● **WHAT YOU SHOULD DO**
For the entries below, repeat exactly each line starting with the one that contains "exact ⟨a, l', rfl⟩" and going on through the one that contains "have hpne : p ≠ [] := by", and no others.

Collected data:
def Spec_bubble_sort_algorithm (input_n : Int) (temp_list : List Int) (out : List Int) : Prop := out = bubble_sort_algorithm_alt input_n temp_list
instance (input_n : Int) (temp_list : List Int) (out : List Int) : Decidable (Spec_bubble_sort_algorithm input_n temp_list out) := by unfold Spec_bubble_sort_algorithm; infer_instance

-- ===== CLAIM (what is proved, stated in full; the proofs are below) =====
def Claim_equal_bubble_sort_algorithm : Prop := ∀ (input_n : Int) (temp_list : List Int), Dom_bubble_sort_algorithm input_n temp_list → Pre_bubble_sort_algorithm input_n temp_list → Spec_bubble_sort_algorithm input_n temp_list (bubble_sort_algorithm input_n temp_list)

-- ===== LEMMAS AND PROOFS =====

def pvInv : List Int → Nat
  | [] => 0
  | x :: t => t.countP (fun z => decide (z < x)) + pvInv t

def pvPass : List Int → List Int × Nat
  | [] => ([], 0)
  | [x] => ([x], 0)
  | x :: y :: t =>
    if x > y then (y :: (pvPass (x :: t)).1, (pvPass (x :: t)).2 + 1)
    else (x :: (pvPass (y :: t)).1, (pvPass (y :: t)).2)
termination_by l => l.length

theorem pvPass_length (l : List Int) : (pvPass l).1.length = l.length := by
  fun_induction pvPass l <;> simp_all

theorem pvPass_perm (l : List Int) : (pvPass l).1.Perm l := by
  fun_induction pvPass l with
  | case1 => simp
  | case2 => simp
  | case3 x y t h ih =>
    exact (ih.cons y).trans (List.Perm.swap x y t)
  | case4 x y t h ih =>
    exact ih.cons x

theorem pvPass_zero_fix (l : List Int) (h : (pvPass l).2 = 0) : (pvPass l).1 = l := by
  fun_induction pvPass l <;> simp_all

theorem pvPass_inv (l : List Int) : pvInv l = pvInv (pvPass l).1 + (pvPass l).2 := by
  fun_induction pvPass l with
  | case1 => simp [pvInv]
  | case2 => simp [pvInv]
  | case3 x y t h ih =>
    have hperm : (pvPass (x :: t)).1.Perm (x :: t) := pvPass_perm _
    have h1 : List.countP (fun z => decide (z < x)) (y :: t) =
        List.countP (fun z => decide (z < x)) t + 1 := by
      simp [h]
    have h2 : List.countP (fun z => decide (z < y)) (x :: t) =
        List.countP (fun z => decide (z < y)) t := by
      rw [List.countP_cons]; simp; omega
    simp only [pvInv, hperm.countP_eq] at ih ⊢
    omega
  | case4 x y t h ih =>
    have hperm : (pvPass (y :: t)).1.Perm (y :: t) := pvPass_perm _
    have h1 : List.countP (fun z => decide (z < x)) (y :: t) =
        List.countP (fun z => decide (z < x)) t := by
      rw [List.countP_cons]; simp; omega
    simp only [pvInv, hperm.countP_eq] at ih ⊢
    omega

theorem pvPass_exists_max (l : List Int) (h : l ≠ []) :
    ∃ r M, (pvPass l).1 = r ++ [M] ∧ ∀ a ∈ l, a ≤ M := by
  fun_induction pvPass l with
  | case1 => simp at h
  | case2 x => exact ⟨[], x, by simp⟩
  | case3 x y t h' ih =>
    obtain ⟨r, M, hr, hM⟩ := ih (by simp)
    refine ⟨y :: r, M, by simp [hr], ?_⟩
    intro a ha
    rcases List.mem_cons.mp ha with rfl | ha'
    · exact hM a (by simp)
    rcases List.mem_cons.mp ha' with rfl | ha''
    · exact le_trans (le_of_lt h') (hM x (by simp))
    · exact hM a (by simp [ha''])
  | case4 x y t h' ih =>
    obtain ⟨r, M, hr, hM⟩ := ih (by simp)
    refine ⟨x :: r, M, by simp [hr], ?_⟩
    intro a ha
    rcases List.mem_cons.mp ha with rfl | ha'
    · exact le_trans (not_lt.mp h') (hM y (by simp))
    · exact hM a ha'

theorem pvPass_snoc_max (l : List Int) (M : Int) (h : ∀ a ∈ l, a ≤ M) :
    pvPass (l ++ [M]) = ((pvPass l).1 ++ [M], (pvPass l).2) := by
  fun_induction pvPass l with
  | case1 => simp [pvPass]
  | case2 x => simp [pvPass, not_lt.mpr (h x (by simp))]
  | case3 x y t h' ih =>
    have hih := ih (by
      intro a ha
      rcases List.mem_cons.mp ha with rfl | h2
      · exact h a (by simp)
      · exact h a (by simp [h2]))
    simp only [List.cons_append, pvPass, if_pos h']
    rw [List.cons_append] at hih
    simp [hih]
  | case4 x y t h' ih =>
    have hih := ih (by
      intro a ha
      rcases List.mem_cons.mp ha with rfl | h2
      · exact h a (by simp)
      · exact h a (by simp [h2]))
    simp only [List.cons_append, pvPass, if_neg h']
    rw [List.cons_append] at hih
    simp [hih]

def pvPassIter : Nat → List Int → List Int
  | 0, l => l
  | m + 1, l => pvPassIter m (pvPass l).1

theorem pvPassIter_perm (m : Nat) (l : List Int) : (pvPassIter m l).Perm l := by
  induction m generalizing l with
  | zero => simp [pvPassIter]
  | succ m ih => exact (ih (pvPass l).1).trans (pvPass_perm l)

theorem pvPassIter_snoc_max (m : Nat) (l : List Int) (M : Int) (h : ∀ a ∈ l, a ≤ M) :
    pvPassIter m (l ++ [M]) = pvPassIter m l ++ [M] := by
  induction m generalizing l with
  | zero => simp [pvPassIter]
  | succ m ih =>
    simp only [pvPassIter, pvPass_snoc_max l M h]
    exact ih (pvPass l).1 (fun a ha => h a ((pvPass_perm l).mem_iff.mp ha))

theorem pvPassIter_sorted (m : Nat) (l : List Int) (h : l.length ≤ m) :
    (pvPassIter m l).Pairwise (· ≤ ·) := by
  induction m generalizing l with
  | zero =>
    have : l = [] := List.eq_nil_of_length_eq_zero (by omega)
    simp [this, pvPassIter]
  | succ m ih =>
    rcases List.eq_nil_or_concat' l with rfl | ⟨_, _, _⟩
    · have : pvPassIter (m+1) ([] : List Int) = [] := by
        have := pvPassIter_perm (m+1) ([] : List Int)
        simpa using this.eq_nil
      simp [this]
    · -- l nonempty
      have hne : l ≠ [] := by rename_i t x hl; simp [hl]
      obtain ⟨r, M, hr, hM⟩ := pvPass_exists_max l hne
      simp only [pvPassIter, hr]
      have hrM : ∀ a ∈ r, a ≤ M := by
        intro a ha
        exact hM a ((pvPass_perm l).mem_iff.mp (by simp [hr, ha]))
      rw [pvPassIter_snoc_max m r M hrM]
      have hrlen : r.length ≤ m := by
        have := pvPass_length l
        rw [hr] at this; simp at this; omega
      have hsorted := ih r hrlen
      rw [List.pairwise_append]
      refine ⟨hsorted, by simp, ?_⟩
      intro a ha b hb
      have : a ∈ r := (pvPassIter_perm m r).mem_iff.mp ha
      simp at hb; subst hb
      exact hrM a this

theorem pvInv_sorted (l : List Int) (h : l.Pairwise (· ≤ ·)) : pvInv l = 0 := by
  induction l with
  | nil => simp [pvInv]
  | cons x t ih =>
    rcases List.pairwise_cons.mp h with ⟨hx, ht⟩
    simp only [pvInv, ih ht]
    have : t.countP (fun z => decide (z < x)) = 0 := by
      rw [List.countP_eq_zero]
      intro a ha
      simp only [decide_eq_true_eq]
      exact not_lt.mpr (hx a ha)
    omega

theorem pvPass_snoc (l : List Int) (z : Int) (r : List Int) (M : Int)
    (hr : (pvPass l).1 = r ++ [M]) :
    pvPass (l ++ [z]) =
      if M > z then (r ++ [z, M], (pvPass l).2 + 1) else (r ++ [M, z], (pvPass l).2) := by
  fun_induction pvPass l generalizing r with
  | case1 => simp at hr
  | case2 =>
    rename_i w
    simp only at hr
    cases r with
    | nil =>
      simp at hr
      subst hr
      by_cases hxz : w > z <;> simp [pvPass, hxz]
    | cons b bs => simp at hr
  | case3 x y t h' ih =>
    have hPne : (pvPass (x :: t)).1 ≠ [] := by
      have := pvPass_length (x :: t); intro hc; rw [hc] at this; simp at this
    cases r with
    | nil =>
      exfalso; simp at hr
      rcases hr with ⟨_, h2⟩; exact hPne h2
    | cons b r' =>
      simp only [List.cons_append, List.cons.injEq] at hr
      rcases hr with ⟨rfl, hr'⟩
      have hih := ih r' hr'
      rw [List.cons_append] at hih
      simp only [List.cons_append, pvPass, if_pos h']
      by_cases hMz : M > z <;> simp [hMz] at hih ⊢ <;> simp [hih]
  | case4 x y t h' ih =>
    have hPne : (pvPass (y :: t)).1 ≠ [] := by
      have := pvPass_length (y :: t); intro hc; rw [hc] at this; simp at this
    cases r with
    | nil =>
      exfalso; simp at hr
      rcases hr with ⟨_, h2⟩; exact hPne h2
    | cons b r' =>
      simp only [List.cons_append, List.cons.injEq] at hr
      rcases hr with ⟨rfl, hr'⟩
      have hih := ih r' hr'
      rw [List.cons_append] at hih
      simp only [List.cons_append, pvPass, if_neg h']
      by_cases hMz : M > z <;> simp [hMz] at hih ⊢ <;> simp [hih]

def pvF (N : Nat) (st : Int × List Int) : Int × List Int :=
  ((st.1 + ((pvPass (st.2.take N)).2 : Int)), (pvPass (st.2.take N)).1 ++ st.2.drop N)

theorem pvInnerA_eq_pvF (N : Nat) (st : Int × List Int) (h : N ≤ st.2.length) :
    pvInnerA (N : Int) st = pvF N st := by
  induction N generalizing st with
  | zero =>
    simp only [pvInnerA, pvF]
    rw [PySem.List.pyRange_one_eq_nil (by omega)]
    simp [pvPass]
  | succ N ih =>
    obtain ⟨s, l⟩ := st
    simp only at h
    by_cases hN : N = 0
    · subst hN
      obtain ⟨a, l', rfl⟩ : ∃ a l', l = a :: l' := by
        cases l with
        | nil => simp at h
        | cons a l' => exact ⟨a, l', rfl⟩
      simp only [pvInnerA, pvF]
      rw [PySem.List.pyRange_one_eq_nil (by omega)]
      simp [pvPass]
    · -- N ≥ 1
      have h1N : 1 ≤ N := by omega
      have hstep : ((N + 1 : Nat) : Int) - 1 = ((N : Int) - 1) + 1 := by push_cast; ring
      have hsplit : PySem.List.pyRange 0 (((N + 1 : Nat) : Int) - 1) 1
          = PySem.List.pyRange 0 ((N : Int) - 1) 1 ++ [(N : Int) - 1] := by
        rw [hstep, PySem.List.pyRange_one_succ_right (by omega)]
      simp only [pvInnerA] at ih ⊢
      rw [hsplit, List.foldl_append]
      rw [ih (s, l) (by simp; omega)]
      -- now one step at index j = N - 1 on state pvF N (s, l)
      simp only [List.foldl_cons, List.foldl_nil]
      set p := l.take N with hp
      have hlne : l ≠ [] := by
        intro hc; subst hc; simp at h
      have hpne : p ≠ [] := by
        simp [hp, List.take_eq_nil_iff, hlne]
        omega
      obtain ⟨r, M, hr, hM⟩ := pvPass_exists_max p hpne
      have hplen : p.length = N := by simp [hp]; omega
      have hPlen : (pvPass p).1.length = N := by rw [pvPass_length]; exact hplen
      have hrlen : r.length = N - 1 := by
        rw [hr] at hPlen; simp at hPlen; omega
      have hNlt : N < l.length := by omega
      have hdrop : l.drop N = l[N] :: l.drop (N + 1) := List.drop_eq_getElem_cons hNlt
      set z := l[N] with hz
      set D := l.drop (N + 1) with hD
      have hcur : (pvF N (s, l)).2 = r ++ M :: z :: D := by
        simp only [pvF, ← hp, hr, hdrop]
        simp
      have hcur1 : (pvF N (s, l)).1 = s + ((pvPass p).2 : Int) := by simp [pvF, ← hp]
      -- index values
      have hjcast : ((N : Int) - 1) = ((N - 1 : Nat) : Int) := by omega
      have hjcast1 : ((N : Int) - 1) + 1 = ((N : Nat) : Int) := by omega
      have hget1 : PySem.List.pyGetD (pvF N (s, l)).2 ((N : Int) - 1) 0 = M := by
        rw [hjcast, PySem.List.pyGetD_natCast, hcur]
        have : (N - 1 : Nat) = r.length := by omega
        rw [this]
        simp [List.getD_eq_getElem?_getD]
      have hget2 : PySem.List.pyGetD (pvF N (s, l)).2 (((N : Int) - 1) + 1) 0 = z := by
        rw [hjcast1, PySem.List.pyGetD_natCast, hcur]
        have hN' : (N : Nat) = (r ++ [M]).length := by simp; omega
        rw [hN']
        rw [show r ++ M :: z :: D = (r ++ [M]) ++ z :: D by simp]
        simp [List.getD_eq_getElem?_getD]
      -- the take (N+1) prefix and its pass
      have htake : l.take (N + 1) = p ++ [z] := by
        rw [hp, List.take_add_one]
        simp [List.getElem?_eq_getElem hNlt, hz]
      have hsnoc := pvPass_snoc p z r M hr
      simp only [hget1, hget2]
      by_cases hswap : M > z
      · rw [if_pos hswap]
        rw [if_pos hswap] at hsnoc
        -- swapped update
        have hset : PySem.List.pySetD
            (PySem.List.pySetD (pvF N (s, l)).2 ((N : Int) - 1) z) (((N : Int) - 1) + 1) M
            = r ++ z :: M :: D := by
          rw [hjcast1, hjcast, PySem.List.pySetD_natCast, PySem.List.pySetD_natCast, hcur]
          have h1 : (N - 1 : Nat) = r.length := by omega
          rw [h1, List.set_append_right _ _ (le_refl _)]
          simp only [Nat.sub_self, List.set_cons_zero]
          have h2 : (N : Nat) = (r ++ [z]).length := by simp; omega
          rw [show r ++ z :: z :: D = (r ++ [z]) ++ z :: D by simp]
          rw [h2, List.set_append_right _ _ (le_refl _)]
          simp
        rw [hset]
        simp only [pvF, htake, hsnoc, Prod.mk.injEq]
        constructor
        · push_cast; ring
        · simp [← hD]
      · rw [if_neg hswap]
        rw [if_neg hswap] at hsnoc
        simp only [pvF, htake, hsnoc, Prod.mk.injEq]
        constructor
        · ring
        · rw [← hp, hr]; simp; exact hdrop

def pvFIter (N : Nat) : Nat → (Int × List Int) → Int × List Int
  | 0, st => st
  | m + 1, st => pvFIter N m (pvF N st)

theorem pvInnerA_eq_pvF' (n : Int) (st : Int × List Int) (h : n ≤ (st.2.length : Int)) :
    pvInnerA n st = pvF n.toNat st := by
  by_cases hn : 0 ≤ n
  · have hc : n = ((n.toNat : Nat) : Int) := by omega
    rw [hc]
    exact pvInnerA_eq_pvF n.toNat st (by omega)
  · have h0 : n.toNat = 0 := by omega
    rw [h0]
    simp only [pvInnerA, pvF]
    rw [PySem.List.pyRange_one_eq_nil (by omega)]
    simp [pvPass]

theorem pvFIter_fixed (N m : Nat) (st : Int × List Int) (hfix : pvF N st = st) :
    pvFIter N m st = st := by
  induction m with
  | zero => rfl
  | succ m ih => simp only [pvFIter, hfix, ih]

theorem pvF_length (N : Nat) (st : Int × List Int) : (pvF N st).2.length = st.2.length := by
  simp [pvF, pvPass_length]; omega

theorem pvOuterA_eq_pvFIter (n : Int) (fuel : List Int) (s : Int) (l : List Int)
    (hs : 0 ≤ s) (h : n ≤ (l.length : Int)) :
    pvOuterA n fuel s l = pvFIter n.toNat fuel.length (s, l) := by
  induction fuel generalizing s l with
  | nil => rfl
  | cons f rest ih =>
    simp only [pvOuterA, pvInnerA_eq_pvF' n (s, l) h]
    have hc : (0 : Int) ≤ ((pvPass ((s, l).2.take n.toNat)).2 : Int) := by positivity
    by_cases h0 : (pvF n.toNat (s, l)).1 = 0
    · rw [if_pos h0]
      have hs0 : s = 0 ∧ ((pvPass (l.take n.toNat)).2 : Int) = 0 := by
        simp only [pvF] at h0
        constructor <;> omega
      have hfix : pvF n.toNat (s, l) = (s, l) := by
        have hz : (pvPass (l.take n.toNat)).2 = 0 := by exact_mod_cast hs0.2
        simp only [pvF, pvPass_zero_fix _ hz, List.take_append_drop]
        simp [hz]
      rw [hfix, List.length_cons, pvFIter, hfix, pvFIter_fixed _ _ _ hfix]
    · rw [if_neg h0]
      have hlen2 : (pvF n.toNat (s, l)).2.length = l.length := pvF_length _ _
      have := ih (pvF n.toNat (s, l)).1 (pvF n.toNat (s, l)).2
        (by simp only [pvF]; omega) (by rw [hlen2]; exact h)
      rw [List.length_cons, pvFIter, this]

● **RESPONSE**
        | cons a l' => exact ⟨a, l', rfl⟩
      simp only [pvInnerA, pvF]
      rw [PySem.List.pyRange_one_eq_nil (by omega)]
      simp [pvPass]
    · -- N ≥ 1
      have h1N : 1 ≤ N := by omega
      have hstep : ((N + 1 : Nat) : Int) - 1 = ((N : Int) - 1) + 1 := by push_cast; ring
      have hsplit : PySem.List.pyRange 0 (((N + 1 : Nat) : Int) - 1) 1
          = PySem.List.pyRange 0 ((N : Int) - 1) 1 ++ [(N : Int) - 1] := by
        rw [hstep, PySem.List.pyRange_one_succ_right (by omega)]
      simp only [pvInnerA] at ih ⊢
      rw [hsplit, List.foldl_append]
      rw [ih (s, l) (by simp; omega)]
      -- now one step at index j = N - 1 on state pvF N (s, l)
      simp only [List.foldl_cons, List.foldl_nil]
      set p := l.take N with hp
      have hlne : l ≠ [] := by
        intro hc; subst hc; simp at h
      have hpne : p ≠ [] := by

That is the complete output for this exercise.